# TASK DETAILS
Wherever the word "domain" appears in a line of the records, copy that line.
---+---
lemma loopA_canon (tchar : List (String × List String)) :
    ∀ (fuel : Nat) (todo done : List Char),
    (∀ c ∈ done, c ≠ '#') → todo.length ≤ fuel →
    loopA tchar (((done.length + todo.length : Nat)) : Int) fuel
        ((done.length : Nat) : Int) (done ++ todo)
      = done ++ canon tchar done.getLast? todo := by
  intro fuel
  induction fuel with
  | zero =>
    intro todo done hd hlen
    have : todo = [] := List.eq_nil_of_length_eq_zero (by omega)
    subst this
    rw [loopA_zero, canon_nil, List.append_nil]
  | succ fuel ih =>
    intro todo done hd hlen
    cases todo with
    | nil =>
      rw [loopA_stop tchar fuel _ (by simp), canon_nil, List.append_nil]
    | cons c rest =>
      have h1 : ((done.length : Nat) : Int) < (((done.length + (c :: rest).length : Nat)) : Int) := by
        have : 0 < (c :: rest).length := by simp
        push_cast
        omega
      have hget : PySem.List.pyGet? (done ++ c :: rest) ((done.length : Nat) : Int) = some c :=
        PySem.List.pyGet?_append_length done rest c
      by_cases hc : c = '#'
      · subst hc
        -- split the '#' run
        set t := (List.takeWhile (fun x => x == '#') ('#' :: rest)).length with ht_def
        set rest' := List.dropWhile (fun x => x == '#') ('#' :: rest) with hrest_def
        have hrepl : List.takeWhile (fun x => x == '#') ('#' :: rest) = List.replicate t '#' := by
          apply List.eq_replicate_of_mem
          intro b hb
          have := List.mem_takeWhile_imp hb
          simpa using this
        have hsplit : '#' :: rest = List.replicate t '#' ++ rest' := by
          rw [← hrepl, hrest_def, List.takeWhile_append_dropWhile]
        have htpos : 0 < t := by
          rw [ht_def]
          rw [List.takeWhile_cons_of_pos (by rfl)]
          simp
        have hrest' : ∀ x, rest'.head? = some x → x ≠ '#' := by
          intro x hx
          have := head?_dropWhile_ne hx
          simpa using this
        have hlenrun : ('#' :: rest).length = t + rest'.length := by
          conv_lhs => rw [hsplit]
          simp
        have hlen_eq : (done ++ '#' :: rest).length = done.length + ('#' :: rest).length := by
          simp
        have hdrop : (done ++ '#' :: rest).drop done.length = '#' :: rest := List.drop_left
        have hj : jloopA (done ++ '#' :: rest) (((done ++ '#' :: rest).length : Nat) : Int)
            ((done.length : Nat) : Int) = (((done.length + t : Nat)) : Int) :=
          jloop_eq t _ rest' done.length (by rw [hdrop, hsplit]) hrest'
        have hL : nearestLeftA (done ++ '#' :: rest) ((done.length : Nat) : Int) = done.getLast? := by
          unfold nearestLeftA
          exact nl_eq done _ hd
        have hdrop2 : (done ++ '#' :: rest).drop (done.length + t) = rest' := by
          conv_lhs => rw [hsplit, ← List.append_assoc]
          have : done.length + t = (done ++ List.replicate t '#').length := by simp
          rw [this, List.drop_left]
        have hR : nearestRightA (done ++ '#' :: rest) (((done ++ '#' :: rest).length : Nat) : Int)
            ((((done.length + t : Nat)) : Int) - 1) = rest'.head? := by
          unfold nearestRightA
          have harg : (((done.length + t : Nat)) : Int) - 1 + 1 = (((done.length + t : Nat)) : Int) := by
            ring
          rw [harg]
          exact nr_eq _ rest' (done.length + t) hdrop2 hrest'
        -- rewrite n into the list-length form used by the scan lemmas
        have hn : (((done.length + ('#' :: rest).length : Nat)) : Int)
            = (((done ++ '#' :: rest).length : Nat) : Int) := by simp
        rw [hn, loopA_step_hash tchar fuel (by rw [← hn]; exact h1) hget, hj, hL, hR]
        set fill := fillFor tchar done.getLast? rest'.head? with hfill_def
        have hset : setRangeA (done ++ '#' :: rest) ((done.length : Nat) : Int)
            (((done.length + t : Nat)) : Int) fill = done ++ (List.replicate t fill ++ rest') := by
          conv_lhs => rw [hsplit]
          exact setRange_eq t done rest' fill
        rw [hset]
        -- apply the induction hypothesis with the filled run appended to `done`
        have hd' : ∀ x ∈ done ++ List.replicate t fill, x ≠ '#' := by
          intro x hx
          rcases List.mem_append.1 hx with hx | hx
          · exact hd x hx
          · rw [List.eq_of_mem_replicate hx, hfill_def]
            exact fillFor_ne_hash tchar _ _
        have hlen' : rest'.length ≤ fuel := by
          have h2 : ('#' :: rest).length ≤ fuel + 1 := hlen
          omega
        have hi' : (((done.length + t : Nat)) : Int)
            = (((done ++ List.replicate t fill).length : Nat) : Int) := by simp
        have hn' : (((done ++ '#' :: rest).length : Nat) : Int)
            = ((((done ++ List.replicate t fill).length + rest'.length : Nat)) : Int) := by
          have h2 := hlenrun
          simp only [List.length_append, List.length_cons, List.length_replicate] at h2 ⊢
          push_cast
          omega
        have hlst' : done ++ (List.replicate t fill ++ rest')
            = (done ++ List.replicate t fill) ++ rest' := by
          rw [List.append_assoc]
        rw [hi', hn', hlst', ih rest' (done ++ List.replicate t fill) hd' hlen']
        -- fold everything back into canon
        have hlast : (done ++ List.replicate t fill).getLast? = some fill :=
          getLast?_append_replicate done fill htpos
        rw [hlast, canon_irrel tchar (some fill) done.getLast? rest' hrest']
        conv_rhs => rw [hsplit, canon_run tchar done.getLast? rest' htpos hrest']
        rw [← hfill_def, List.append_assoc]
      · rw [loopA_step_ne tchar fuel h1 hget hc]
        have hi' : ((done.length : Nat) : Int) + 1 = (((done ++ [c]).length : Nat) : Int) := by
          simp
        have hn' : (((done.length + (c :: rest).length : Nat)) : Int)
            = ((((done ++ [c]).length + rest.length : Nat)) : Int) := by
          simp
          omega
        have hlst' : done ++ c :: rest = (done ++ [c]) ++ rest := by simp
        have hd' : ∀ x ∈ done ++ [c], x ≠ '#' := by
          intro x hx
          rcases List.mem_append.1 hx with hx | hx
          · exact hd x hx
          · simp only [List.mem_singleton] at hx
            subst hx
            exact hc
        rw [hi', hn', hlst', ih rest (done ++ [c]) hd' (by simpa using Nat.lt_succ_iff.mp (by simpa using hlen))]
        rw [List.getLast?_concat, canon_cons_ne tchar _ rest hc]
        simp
---+---
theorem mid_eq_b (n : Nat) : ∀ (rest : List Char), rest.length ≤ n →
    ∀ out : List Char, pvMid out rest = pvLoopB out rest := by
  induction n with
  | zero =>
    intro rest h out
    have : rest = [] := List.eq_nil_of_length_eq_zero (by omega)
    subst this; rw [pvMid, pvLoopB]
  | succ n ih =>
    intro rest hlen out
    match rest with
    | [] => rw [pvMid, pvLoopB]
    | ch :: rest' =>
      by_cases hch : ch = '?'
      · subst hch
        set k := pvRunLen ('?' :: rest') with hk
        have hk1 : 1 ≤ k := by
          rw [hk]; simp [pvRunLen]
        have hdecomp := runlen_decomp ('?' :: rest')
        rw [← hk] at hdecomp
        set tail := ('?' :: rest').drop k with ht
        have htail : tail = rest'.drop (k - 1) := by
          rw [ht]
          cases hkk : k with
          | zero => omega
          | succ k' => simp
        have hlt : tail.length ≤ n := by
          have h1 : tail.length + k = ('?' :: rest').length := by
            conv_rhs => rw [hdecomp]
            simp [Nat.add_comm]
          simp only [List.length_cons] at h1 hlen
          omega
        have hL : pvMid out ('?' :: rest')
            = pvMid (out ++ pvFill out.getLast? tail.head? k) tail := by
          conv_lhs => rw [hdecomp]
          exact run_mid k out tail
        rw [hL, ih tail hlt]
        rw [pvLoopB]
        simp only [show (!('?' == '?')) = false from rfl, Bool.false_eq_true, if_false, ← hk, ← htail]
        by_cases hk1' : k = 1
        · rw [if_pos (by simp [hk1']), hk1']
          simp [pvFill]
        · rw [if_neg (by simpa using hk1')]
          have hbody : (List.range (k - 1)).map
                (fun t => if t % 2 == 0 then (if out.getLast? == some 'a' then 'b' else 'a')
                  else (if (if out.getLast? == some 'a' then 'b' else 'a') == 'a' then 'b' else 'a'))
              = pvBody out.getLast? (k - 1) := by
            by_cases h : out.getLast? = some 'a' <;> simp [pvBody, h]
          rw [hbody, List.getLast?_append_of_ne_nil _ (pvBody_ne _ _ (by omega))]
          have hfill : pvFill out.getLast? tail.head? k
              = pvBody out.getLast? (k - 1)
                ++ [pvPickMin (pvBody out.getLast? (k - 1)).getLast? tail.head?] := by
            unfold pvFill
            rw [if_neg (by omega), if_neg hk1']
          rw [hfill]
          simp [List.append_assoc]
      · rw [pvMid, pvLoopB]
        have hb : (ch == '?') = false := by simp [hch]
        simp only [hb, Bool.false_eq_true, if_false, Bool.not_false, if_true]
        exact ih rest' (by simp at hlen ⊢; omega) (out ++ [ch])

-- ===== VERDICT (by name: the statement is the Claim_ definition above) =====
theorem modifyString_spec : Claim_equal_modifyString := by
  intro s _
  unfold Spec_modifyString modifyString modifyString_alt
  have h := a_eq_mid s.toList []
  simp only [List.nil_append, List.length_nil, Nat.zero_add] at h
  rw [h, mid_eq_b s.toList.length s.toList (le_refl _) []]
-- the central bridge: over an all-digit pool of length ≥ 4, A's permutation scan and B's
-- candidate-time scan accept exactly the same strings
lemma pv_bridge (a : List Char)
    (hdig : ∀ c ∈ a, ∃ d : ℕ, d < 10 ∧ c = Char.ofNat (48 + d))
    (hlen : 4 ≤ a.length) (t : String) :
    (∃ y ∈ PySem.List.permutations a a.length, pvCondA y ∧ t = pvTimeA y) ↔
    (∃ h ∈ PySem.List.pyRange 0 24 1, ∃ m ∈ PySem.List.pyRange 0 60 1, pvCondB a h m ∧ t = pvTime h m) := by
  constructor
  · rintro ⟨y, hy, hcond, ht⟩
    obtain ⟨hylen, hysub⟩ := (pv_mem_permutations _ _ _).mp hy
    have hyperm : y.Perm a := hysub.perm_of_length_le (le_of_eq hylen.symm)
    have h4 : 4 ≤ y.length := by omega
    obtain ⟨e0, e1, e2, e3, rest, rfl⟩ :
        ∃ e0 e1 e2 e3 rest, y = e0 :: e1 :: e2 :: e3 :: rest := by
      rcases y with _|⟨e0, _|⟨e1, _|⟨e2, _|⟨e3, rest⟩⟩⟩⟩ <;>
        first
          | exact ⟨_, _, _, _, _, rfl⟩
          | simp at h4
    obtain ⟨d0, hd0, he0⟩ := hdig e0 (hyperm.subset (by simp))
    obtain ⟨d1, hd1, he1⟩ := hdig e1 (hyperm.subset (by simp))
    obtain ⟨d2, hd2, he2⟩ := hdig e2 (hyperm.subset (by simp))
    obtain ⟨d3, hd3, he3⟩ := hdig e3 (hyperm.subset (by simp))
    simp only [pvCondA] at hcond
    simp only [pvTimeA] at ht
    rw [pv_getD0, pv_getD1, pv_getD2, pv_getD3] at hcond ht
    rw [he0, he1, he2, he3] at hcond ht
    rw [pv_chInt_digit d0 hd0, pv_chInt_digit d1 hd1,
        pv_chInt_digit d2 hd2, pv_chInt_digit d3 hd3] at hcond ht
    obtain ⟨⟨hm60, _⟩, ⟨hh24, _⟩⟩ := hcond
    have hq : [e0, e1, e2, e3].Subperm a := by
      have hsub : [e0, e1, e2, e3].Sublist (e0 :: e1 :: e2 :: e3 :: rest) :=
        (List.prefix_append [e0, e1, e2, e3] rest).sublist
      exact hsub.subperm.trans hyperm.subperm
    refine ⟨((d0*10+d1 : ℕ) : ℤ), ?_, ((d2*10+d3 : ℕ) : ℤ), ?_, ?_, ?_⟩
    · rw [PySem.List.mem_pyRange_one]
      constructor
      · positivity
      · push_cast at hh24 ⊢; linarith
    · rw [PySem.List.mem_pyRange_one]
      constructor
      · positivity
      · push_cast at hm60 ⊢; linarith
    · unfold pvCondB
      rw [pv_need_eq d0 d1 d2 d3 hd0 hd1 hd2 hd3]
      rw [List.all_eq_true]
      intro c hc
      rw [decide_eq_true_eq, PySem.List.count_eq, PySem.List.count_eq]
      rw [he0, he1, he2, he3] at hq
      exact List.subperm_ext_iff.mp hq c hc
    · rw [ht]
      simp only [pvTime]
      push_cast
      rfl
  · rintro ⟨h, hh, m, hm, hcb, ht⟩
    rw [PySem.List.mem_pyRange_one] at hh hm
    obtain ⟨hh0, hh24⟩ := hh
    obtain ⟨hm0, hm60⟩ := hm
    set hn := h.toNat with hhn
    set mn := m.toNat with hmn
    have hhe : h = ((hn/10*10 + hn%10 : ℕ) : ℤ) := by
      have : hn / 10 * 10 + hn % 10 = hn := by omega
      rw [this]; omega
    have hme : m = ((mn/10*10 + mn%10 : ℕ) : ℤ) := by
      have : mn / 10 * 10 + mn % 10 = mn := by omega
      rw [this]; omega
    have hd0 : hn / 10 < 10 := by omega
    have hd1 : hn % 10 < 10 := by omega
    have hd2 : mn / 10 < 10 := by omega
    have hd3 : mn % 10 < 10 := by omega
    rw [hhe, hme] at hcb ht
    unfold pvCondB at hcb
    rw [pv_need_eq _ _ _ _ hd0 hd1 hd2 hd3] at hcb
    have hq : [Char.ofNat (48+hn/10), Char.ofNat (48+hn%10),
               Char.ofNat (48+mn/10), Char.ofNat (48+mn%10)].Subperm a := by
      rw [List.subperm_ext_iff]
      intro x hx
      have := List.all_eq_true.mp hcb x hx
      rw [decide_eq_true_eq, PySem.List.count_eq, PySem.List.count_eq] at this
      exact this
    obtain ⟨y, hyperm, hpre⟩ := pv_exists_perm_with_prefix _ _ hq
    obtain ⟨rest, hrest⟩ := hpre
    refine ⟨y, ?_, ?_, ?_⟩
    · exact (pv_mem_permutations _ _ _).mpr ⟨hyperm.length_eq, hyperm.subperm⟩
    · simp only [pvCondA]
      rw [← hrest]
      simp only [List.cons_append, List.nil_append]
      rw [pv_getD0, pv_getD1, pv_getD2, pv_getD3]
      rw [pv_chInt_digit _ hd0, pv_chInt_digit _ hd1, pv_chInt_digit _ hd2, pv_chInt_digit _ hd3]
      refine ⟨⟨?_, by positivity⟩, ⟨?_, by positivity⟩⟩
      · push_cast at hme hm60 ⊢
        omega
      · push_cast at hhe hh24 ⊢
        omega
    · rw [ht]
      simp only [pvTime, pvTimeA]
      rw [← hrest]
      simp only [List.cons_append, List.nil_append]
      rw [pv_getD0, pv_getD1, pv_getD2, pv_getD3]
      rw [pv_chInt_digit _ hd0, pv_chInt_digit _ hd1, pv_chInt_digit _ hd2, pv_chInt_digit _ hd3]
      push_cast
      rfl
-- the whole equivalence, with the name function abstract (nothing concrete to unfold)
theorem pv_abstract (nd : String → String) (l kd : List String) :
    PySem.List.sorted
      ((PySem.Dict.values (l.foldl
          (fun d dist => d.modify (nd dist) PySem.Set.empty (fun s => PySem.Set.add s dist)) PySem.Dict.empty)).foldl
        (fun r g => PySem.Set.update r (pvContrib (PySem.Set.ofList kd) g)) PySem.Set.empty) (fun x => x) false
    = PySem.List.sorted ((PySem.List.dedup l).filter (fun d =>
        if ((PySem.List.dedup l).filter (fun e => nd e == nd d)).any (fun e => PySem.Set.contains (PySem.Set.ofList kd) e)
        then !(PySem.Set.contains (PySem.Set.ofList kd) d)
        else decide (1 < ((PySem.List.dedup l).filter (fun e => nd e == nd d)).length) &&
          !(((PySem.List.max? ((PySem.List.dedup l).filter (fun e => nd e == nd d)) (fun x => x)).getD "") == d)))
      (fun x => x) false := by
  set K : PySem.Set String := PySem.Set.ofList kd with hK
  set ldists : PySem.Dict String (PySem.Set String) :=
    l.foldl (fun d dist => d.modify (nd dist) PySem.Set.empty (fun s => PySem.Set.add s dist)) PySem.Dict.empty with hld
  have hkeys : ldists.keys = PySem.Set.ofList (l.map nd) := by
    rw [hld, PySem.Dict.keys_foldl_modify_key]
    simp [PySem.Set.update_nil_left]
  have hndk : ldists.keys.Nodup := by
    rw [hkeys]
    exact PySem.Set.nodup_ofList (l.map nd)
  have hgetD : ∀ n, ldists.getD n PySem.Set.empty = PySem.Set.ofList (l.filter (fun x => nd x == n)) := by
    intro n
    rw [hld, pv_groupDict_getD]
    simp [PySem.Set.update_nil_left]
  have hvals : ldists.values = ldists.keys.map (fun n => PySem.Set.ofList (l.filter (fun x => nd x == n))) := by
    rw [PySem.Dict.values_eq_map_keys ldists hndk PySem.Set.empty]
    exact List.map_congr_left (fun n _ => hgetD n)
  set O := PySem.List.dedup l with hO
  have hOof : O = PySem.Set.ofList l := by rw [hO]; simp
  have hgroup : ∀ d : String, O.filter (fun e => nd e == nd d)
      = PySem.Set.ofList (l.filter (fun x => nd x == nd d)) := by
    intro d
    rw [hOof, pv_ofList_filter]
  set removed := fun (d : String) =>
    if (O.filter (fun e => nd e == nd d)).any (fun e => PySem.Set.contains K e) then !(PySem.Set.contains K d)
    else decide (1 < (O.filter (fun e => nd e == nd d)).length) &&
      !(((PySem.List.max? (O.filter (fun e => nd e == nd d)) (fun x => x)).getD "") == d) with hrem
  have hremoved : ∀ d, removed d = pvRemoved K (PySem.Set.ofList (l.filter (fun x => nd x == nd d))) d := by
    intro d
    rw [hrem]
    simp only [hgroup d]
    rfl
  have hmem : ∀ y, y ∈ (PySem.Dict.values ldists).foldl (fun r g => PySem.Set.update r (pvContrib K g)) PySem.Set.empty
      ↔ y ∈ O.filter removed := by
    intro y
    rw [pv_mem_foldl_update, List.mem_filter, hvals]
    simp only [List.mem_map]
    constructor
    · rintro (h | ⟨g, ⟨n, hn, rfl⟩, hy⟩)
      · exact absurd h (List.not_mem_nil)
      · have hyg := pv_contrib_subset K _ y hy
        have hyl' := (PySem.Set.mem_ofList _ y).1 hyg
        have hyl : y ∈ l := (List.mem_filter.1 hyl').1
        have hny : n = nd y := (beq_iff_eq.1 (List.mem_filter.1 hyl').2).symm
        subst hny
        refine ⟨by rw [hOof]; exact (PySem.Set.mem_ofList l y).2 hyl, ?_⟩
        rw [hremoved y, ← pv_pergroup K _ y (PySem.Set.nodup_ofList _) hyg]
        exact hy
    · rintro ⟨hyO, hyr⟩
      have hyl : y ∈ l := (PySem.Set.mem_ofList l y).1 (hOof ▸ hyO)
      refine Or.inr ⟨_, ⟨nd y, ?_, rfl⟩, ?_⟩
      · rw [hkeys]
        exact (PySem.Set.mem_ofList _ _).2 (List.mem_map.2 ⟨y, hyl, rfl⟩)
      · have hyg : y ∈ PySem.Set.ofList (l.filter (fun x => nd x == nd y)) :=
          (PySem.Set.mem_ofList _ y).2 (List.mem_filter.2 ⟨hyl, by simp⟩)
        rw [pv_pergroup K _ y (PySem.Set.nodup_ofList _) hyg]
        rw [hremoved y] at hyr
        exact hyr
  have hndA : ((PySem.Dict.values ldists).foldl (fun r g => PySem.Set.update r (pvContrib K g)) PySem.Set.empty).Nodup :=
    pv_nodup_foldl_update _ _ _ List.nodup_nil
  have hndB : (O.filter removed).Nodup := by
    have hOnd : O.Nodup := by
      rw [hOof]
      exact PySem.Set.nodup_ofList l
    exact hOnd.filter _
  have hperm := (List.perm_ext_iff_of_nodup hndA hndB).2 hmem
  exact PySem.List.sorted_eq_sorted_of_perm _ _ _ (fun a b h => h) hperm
---+---
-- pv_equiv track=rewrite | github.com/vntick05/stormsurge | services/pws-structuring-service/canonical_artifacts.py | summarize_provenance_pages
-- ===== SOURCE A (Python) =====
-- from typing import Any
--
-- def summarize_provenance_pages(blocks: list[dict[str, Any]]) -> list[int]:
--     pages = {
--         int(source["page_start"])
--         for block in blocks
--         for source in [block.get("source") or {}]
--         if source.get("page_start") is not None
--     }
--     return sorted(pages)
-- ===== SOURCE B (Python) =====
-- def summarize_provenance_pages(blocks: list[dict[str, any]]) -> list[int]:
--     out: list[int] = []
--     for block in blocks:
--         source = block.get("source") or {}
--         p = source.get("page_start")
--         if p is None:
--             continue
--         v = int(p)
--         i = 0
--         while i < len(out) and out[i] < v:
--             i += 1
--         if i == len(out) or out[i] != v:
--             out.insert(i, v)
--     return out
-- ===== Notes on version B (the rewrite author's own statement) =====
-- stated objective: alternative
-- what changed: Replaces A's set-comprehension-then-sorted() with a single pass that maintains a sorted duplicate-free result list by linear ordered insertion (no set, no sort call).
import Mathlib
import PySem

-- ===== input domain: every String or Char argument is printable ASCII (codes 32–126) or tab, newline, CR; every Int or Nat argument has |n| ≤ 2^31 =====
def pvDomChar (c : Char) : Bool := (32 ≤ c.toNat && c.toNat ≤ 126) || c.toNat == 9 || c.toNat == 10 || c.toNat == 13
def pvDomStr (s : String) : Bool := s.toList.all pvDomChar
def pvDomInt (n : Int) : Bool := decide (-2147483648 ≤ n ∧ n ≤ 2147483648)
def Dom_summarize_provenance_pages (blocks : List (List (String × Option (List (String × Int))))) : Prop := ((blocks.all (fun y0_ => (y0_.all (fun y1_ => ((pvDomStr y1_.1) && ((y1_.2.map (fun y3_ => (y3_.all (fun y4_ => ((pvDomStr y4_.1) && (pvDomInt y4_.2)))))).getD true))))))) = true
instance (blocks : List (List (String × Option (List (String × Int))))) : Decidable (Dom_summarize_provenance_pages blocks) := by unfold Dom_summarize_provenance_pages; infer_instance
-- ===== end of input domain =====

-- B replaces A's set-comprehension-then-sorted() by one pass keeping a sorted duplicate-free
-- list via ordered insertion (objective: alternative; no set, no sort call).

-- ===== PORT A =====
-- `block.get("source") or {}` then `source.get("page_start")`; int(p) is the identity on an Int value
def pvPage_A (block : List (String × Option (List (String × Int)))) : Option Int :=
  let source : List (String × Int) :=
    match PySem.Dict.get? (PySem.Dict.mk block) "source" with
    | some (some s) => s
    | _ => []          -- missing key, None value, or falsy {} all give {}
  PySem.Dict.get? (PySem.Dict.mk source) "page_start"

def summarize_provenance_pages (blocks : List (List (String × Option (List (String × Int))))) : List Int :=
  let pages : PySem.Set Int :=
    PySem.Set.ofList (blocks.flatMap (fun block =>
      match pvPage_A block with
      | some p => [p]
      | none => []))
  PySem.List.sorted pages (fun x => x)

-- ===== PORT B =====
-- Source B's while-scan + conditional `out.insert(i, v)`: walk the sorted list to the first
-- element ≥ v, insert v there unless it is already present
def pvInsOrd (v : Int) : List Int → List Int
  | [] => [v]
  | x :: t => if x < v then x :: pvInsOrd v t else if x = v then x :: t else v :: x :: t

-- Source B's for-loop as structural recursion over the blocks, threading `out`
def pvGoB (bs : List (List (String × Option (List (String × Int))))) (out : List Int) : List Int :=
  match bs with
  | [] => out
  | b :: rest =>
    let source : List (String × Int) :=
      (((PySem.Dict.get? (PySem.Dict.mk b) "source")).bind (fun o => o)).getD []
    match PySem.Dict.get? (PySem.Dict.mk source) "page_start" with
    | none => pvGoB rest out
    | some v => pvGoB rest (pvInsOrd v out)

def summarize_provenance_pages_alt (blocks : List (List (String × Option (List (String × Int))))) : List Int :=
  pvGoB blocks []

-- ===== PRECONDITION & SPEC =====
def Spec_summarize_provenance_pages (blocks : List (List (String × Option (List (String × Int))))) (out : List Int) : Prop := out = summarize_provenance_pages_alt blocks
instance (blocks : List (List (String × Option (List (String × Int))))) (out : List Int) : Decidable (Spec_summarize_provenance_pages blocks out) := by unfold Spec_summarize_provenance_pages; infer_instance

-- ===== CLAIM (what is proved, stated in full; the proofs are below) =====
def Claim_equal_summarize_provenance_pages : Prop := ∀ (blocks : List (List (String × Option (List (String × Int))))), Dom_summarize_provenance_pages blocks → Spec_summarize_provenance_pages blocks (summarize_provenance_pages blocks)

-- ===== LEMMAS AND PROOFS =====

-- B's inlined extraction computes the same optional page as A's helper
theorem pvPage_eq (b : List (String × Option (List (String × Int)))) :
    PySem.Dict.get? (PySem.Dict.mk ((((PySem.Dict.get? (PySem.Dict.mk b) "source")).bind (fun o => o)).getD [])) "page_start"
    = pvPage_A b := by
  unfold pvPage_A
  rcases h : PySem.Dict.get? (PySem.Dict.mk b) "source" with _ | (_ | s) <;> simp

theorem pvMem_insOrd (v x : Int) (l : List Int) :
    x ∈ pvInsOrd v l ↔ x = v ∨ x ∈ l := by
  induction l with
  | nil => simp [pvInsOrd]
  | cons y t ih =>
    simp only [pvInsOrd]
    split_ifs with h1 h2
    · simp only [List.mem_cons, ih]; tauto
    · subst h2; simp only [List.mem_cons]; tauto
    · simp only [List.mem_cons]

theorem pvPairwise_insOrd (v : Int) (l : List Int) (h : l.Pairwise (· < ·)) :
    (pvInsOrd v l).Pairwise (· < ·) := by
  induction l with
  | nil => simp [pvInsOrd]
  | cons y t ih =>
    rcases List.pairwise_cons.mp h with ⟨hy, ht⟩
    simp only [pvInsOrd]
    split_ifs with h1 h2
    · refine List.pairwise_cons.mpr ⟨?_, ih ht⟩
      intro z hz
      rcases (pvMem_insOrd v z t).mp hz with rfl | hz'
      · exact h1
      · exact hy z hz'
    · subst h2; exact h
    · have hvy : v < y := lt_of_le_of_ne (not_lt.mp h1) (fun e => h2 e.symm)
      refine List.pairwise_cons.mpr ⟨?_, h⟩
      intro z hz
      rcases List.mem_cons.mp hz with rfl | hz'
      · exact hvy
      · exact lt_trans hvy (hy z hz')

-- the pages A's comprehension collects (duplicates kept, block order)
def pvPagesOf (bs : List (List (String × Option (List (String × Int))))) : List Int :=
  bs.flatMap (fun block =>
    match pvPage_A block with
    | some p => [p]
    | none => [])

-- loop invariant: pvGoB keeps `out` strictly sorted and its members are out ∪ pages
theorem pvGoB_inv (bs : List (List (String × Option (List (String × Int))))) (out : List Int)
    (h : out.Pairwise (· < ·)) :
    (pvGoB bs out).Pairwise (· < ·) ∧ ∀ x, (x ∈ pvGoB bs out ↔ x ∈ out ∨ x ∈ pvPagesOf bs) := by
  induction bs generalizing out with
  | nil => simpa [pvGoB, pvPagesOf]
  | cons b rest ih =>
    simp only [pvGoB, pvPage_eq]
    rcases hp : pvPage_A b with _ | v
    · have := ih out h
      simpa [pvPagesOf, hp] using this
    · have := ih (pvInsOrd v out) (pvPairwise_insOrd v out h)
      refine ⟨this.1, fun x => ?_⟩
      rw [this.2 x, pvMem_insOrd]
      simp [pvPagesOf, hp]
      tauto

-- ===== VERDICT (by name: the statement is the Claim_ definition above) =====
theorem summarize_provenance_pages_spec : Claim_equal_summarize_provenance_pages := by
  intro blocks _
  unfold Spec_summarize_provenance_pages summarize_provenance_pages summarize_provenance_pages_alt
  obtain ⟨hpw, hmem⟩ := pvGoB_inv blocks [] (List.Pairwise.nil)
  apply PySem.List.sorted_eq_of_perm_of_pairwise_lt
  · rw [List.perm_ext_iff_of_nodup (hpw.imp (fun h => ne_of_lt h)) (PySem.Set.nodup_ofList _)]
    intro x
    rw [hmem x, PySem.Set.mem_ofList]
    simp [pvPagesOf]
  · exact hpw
---+---
# WRITTEN RESPONSE
-- ===== input domain: every String or Char argument is printable ASCII (codes 32–126) or tab, newline, CR; every Int or Nat argument has |n| ≤ 2^31 =====
-- ===== end of input domain =====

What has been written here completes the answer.